While the October, 2001 survey shows that, at the end of that month, nearly 60 percent of charities were at or above their 2000 totals, the number with a shortfall nearly doubled.
When comparing August to October month-end totals, arts/cultural/humanities (ACH) organizations and environmental groups had the largest level of decline. Nearly half of ACH organizations reported growth in funds raised through August. This number dropped to 30 percent in October. By October, more than half of ACH groups reported decreases in funds raised. However, more than 40 percent were reporting decreases in August, so many of these declines had already started before September 11.
Environmental organizations also saw an increase in funds raised at the end of August, 2001 compared to the year before. But, by the end of October, 2001, the majority of these organizations saw a decrease in funds raised compared to October, 2000. The April, 2002 survey, however, showed increases in fundraising for the year in nearly all charitable groups, especially among social services and religious organizations. Although September 11 definitely had an impact on fundraising totals in 2001, it is difficult to determine how much of the decreases in funds raised were also the result of the slowing economy.

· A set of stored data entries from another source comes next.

-- pv_equiv track=rewrite | github.com/MarzioVallero/Advanced-Soft-Upset-Quantum-Analyzer | injector.py | merge_injection_paths
-- ===== SOURCE A (Python) =====
-- def check_if_sublist(source, sublist):
--     """Recursively checks if <sublist> is contained in <source>."""
--     if len(sublist) == 0:
--         return True
--     if len(source) == 0:
--         return False
--     if source[0] == sublist[0]:
--         return check_if_sublist(source[1:], sublist[1:])
--     else:
--         return check_if_sublist(source[1:], sublist)
--
-- def merge_injection_paths(error_spread_map0, error_spread_map1):
--     """Merges two <error_spread_map> lists of paths by keeping the shortest common subpaths among all paths.
--     Works correctly only if the supplied error_spread_maps refer to adjacent nodes."""
--     merge = []
--     for source_path in error_spread_map0:
--         merge.append(source_path)
--         for subpath in error_spread_map1:
--             if subpath not in merge:
--                 if check_if_sublist(source_path, subpath):
--                     merge.append(subpath)
--                     if len(source_path) > 2:
--                         merge.remove(source_path)
--                 if len(subpath) == 1:
--                     merge.append(subpath)
--     return merge
-- ===== SOURCE B (Python) =====
-- def is_subsequence(sublist, source):
--     """Iterative two-pointer subsequence scan (no recursion, no slice copies)."""
--     i = 0
--     n = len(sublist)
--     for s in source:
--         if i < n and s == sublist[i]:
--             i += 1
--     return i == n
--
--
-- def merge_injection_paths(error_spread_map0, error_spread_map1):
--     merge = []
--     for source_path in error_spread_map0:
--         merge.append(source_path)
--         for subpath in error_spread_map1:
--             if subpath in merge:
--                 continue
--             matched = is_subsequence(subpath, source_path)
--             if matched:
--                 merge.append(subpath)
--                 if len(source_path) > 2:
--                     merge.remove(source_path)
--             if len(subpath) == 1:
--                 merge.append(subpath)
--     return merge
-- ===== Notes on version B (the rewrite author's own statement) =====
-- stated objective: faster
-- what changed: The recursive helper check_if_sublist (which copies a slice of source at every recursion step) is replaced by an iterative single-pass two-pointer subsequence scan, and the inner merge-loop body is reorganized around a guard and a hoisted match flag; the merge state machine (append/remove/ValueError behaviour) is preserved exactly.
import Mathlib
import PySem

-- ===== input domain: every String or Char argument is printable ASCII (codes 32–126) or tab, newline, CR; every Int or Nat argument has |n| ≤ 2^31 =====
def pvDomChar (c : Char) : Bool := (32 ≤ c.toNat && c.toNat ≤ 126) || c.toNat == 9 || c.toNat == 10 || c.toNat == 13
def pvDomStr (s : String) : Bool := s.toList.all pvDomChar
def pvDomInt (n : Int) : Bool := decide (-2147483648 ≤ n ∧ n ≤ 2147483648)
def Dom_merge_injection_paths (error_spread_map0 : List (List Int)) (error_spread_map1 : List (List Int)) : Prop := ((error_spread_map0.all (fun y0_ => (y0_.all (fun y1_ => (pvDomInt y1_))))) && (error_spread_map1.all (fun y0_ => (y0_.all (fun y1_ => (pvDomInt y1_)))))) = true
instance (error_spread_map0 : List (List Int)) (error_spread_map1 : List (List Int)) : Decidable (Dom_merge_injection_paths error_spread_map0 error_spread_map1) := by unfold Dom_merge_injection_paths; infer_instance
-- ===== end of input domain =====

-- B replaces the recursive check_if_sublist helper (which slices source at every step) with an
-- iterative two-pointer subsequence scan and streamlines the inner-loop body (guard + hoisted
-- match flag); the merge loop's state machine is kept, so B returns (and raises) exactly as A.

-- ===== PORT A =====
-- recursion exactly as Python's check_if_sublist (sublist-empty, source-empty, head compare)
def check_if_sublist : List Int → List Int → Bool
  | _, [] => true
  | [], _ :: _ => false
  | s :: src, t :: sub =>
    if s = t then check_if_sublist src sub else check_if_sublist src (t :: sub)

-- inner-loop body of A; state none = a ValueError was raised by merge.remove
def mergeStepA (source_path : List Int) (m : Option (List (List Int))) (subpath : List Int) :
    Option (List (List Int)) :=
  match m with
  | none => none
  | some merge =>
    if merge.contains subpath then some merge
    else
      let m1 : Option (List (List Int)) :=
        if check_if_sublist source_path subpath then
          let m2 := merge ++ [subpath]
          if 2 < source_path.length then PySem.List.remove? m2 source_path else some m2
        else some merge
      if subpath.length = 1 then m1.map (· ++ [subpath]) else m1

-- on inputs excluded by Pre_ the Python raises ValueError; there the port returns [] (getD)
def merge_injection_paths (error_spread_map0 : List (List Int))
    (error_spread_map1 : List (List Int)) : List (List Int) :=
  (error_spread_map0.foldl
    (fun m source_path =>
      error_spread_map1.foldl (mergeStepA source_path) (m.map (· ++ [source_path])))
    (some [])).getD []

-- ===== PORT B =====
-- iterative two-pointer scan from Source B: one pass over source, index i into sublist
def is_subsequence (sublist source : List Int) : Bool :=
  (source.foldl
    (fun i s => if i < sublist.length ∧ sublist[i]? = some s then i + 1 else i) 0)
    == sublist.length

def mergeStepB (source_path : List Int) (m : Option (List (List Int))) (subpath : List Int) :
    Option (List (List Int)) :=
  m.bind (fun merge =>
    if merge.contains subpath then some merge   -- continue
    else
      let matched := is_subsequence subpath source_path
      let afterMatch : Option (List (List Int)) :=
        if matched then
          if 2 < source_path.length then PySem.List.remove? (merge ++ [subpath]) source_path
          else some (merge ++ [subpath])
        else some merge
      afterMatch.map (fun l => if subpath.length = 1 then l ++ [subpath] else l))

def merge_injection_paths_alt (error_spread_map0 : List (List Int))
    (error_spread_map1 : List (List Int)) : List (List Int) :=
  (error_spread_map0.foldl
    (fun m source_path =>
      error_spread_map1.foldl (mergeStepB source_path) (m.map (· ++ [source_path])))
    (some [])).getD []

-- ===== PRECONDITION & SPEC =====
-- helpers for Pre_ (independent of both ports): subsequence relation and bounded counts over the input
def pvSubOf (t s : List Int) : Bool := decide (t.Sublist s)

-- overapproximate count of "fresh" matching distinct subpaths at outer iteration j (used only to
-- certify that the long source m0[j] survives its own iteration untouched)
def pvCntW (m1 : List (List Int)) (s : List Int) (j : Nat) : Nat :=
  (m1.dedup).countP (fun t => t != s && pvSubOf t s && !(t.length == 1 && j != 0))

-- t is certainly already in the merge list when outer iteration k starts
def pvBlocked (m0 m1 : List (List Int)) (k : Nat) (t : List Int) : Bool :=
  let before := m0.take k
  (t.length == 1 && k != 0)
  || (before.any (fun p => pvSubOf t p) && !(before.any (fun p => p == t && decide (2 < p.length))))
  || before.any (fun p => p == t && decide (p.length ≤ 2))
  || (List.range k).any (fun j =>
        m0.getD j [] == t && pvCntW m1 (m0.getD j []) j == 0
          && ((before.drop (j+1)).all (fun p => p != t)))

-- for every long source path, at most one distinct not-yet-merged subpath of it in m1
def pvNoCrashA (m0 m1 : List (List Int)) : Bool :=
  (List.range m0.length).all (fun k =>
    let s := m0.getD k []
    !(decide (2 < s.length))
      || decide (((m1.dedup).countP
            (fun t => t != s && pvSubOf t s && !pvBlocked m0 m1 k t)) ≤ 1))

-- Pre_ excludes exactly the inputs on which A's merge.remove raises ValueError (Python B keeps the
-- same merge machinery and raises the same ValueError there): a crash happens iff some long source
-- path still meets two distinct subpaths of it that are not yet in the merge list.
def Pre_merge_injection_paths (error_spread_map0 : List (List Int))
    (error_spread_map1 : List (List Int)) : Prop :=
  pvNoCrashA error_spread_map0 error_spread_map1 = true

instance (error_spread_map0 : List (List Int)) (error_spread_map1 : List (List Int)) :
    Decidable (Pre_merge_injection_paths error_spread_map0 error_spread_map1) := by
  unfold Pre_merge_injection_paths; infer_instance

def pvWitness_merge_injection_paths : List (List Int) × List (List Int) :=
  ([[1, 2, 3]], [[1, 2]])

def Spec_merge_injection_paths (error_spread_map0 : List (List Int)) (error_spread_map1 : List (List Int)) (out : List (List Int)) : Prop := out = merge_injection_paths_alt error_spread_map0 error_spread_map1
instance (error_spread_map0 : List (List Int)) (error_spread_map1 : List (List Int)) (out : List (List Int)) : Decidable (Spec_merge_injection_paths error_spread_map0 error_spread_map1 out) := by unfold Spec_merge_injection_paths; infer_instance

-- ===== CLAIM (what is proved, stated in full; the proofs are below) =====
def Claim_equal_merge_injection_paths : Prop := ∀ (error_spread_map0 : List (List Int)) (error_spread_map1 : List (List Int)), Dom_merge_injection_paths error_spread_map0 error_spread_map1 → Pre_merge_injection_paths error_spread_map0 error_spread_map1 → Spec_merge_injection_paths error_spread_map0 error_spread_map1 (merge_injection_paths error_spread_map0 error_spread_map1)

-- ===== LEMMAS AND PROOFS =====

-- once the two-pointer index reaches the end of sublist it never moves
lemma foldl_idx_fixed (sub : List Int) (source : List Int) (i : Nat) (h : sub.length ≤ i) :
    source.foldl
      (fun i s => if i < sub.length ∧ sub[i]? = some s then i + 1 else i) i = i := by
  induction source with
  | nil => rfl
  | cons s rest ih =>
    simp only [List.foldl_cons]
    rw [if_neg (by omega), ih]

-- the two-pointer scan started at i computes A's recursive check on (sub.drop i)
lemma foldl_idx_check (source : List Int) (sub : List Int) (i : Nat) (h : i ≤ sub.length) :
    ((source.foldl
        (fun i s => if i < sub.length ∧ sub[i]? = some s then i + 1 else i) i)
      == sub.length) = check_if_sublist source (sub.drop i) := by
  induction source generalizing i with
  | nil =>
    rcases Nat.lt_or_ge i sub.length with hlt | hge
    · rw [List.drop_eq_getElem_cons hlt]
      simp only [List.foldl_nil, check_if_sublist]
      simp [Nat.ne_of_lt hlt]
    · have : i = sub.length := Nat.le_antisymm h hge
      subst this
      simp [check_if_sublist, List.drop_length]
  | cons s rest ih =>
    rcases Nat.lt_or_ge i sub.length with hlt | hge
    · rw [List.drop_eq_getElem_cons hlt]
      simp only [List.foldl_cons, check_if_sublist]
      by_cases heq : s = sub[i]
      · rw [if_pos ⟨hlt, by simp [heq]⟩, if_pos heq, ih (i + 1) hlt]
      · rw [if_neg (by simp [List.getElem?_eq_getElem hlt]; intro _ hc; exact heq hc.symm), if_neg heq, ih i h,
          List.drop_eq_getElem_cons hlt]
    · have : i = sub.length := Nat.le_antisymm h hge
      subst this
      rw [foldl_idx_fixed _ _ _ (Nat.le_refl _)]
      simp [check_if_sublist, List.drop_length]

-- B's iterative helper equals A's recursive helper
lemma is_subsequence_eq (sub source : List Int) :
    is_subsequence sub source = check_if_sublist source sub := by
  unfold is_subsequence
  simpa using foldl_idx_check source sub 0 (Nat.zero_le _)

-- the two inner-loop bodies are the same state transformer
lemma mergeStep_eq (source_path : List Int) (m : Option (List (List Int)))
    (subpath : List Int) :
    mergeStepB source_path m subpath = mergeStepA source_path m subpath := by
  cases m with
  | none => rfl
  | some merge =>
    simp only [mergeStepB, mergeStepA, Option.bind_some, is_subsequence_eq]
    by_cases hc : merge.contains subpath
    · rw [if_pos hc, if_pos hc]
    · rw [if_neg hc, if_neg hc]
      by_cases h1 : subpath.length = 1 <;>
        by_cases hs : check_if_sublist source_path subpath <;>
          by_cases hl : 2 < source_path.length <;>
            simp [h1, hs, hl, Option.map_id']

theorem merge_injection_paths_eq_alt (m0 m1 : List (List Int)) :
    merge_injection_paths m0 m1 = merge_injection_paths_alt m0 m1 := by
  unfold merge_injection_paths merge_injection_paths_alt
  have h : mergeStepB = mergeStepA := by
    funext a b c; exact mergeStep_eq a b c
  rw [h]

-- ===== VERDICT (by name: the statement is the Claim_ definition above) =====
theorem merge_injection_paths_spec : Claim_equal_merge_injection_paths := by
  intro m0 m1 _ _
  unfold Spec_merge_injection_paths
  exact merge_injection_paths_eq_alt m0 m1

“The other side of the positive story is that there are charitable organizations that have been impacted by both the economy and September 11,” Maehara said. “The majority of respondents said the economy had more of an impact. There were some organizations that were hit harder than others, environmental being one of them, as well as the arts/cultural/humanities organizations. In times of great crisis, people tend to focus on those entities that provide social services. Arts organizations are perhaps not ‘top of the mind’.
” The October, 2001 survey also shows that some types of fundraising methods and campaigns performed better than others, including planned giving programs, which showed little change from August to October. However, in October, more organizations reported decreases in funds raised through annual funds, direct mail solicitation and major gift campaigns than they did in August.

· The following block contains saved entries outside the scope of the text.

-- pv_equiv track=rewrite | github.com/Timeking23/dotfiles | .config/waybar/mediaplayer.py | build_bar
-- ===== SOURCE A (Python) =====
-- TOTAL_STEPS = 10
--
-- HEART       = '♡'
--
-- FLAT        = 'ـ'
--
-- S1          = 'ﮩ٨ـ'
--
-- S2          = 'ﮩﮩ٨ـ'
--
-- def build_bar(step):
--     """Build heart-based progress bar"""
--     step = min(max(step, 0), TOTAL_STEPS - 1)
--     segments = []
--     for j in range(TOTAL_STEPS):
--         if j < step:
--             segments.append(S1 if j % 2 == 0 else S2)
--         else:
--             segments.append(FLAT)
--     segments[step] = HEART
--     # Use LTR/PDF markers for proper display in Waybar
--     return '\u202d' + ''.join(segments) + '\u202c'
-- ===== SOURCE B (Python) =====
-- TOTAL_STEPS = 10
-- HEART       = '♡'
-- FLAT        = 'ـ'
-- S1          = 'ﮩ٨ـ'
-- S2          = 'ﮩﮩ٨ـ'
--
-- # Precompute all TOTAL_STEPS possible bars once, growing the wave prefix
-- # incrementally; build_bar is then a clamped table lookup.
-- _BARS = []
-- _pre = ''
-- for _s in range(TOTAL_STEPS):
--     _BARS.append('\u202d' + _pre + HEART + FLAT * (TOTAL_STEPS - _s - 1) + '\u202c')
--     _pre += S1 if _s % 2 == 0 else S2
--
-- def build_bar(step):
--     """Build heart-based progress bar"""
--     return _BARS[min(max(step, 0), TOTAL_STEPS - 1)]
-- ===== Notes on version B (the rewrite author's own statement) =====
-- stated objective: alternative
-- what changed: B precomputes a table of all TOTAL_STEPS possible bars once (growing the wave prefix incrementally and filling the tail by string multiplication) and answers each call by a clamped constant-time table lookup, instead of A's per-call segment-list build with an index overwrite.
import Mathlib
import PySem

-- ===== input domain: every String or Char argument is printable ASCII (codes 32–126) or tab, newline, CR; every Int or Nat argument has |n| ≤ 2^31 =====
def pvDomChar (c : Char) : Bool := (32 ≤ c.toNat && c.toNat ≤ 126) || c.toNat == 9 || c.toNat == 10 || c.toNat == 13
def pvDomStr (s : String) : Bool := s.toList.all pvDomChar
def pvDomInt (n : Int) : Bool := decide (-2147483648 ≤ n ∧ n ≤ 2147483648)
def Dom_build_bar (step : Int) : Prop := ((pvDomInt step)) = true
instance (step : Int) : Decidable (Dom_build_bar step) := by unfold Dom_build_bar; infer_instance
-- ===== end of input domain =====

-- B precomputes the table of all 10 possible bars once and answers by a clamped
-- table lookup, instead of A's per-call segment-list build with an index overwrite.

def pvTOTAL_STEPS : Int := 10
def pvHEART : String := "♡"
def pvFLAT : String := "ـ"
def pvS1 : String := "ﮩ٨ـ"
def pvS2 : String := "ﮩﮩ٨ـ"

-- ===== PORT A =====
def build_bar (step : Int) : String :=
  let step := min (max step 0) (pvTOTAL_STEPS - 1)
  let segments := (PySem.List.pyRange 0 pvTOTAL_STEPS 1).foldl
    (fun acc j => acc ++ [if j < step then (if PySem.Int.mod j 2 = 0 then pvS1 else pvS2) else pvFLAT]) []
  -- segments[step] = HEART: step is clamped to 0 ≤ step ≤ 9, so Python's index assignment is List.set at step.toNat
  let segments := segments.set step.toNat pvHEART
  "\u202d" ++ PySem.Str.join "" segments ++ "\u202c"

-- ===== PORT B =====
-- FLAT * n (Python string repetition; n ≥ 0 in every use here)
def pvStrMul (s : String) (n : Int) : String := PySem.Str.join "" (List.replicate n.toNat s)

-- the module-level table _BARS: one fold over range(TOTAL_STEPS) carrying (bars, pre)
def pvBARS : List String :=
  ((PySem.List.pyRange 0 pvTOTAL_STEPS 1).foldl
    (fun (st : List String × String) s =>
      (st.1 ++ ["\u202d" ++ st.2 ++ pvHEART ++ pvStrMul pvFLAT (pvTOTAL_STEPS - s - 1) ++ "\u202c"],
       st.2 ++ (if PySem.Int.mod s 2 = 0 then pvS1 else pvS2)))
    ([], "")).1

def build_bar_alt (step : Int) : String :=
  -- _BARS[idx]: idx is clamped into 0..9 and the table has 10 entries, so the Python index is always valid
  (PySem.List.pyGet? pvBARS (min (max step 0) (pvTOTAL_STEPS - 1))).getD ""

-- ===== PRECONDITION & SPEC =====
def Spec_build_bar (step : Int) (out : String) : Prop := out = build_bar_alt step
instance (step : Int) (out : String) : Decidable (Spec_build_bar step out) := by unfold Spec_build_bar; infer_instance

-- ===== CLAIM (what is proved, stated in full; the proofs are below) =====
def Claim_equal_build_bar : Prop := ∀ (step : Int), Dom_build_bar step → Spec_build_bar step (build_bar step)

-- ===== LEMMAS AND PROOFS =====

-- ===== VERDICT (by name: the statement is the Claim_ definition above) =====
theorem build_bar_spec : Claim_equal_build_bar := by
  intro step _
  unfold Spec_build_bar build_bar build_bar_alt
  have h0 : (0:Int) ≤ min (max step 0) (pvTOTAL_STEPS - 1) := by unfold pvTOTAL_STEPS; omega
  have h9 : min (max step 0) (pvTOTAL_STEPS - 1) ≤ 9 := by unfold pvTOTAL_STEPS; omega
  generalize hc : min (max step 0) (pvTOTAL_STEPS - 1) = c at h0 h9 ⊢
  interval_cases c <;> decide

Religious groups were growing steadily before September 11, and many continued to see an increase in funds raised after September 11. The percentage of religious groups reporting decreases at the end of October was the lowest overall among all types of organizations. Peter Ticconi, senior planned giving advisor at the Johns Hopkins Institutions in Baltimore, said that it’s no surprise that planned giving programs have fared well.
“It’s serendipitous,” Ticconi said. “We in planned giving have these conversations with people that are ongoing. Because of these ongoing discussions, we’re able to pick up where we left off last. What’s going to influence a donor’s actions is something that’s going to impact his or her life. That something could be personal or a national or international thing, something that just tips them into acting. September 11 is one of those situations in life where something happened, and you’re tipped into action.”
Maehara thinks the future looks promising for nonprofits. When asked how their fundraising would fare in 2002, 58 percent of the April 2002 survey respondents said that giving to their organization would increase, and 28 percent said it would remain about the same.
“I think the trends will continue to go up,” Maehara said. “If you go back in history, philanthropy has continued to grow over the last 40 years. My sense is it will continue to grow, because this crisis has only heightened the awareness and importance of philanthropy to our society. And I don’t believe this is exclusive to the United States. I believe this will have a global effect and underscore the importance of giving around the world.”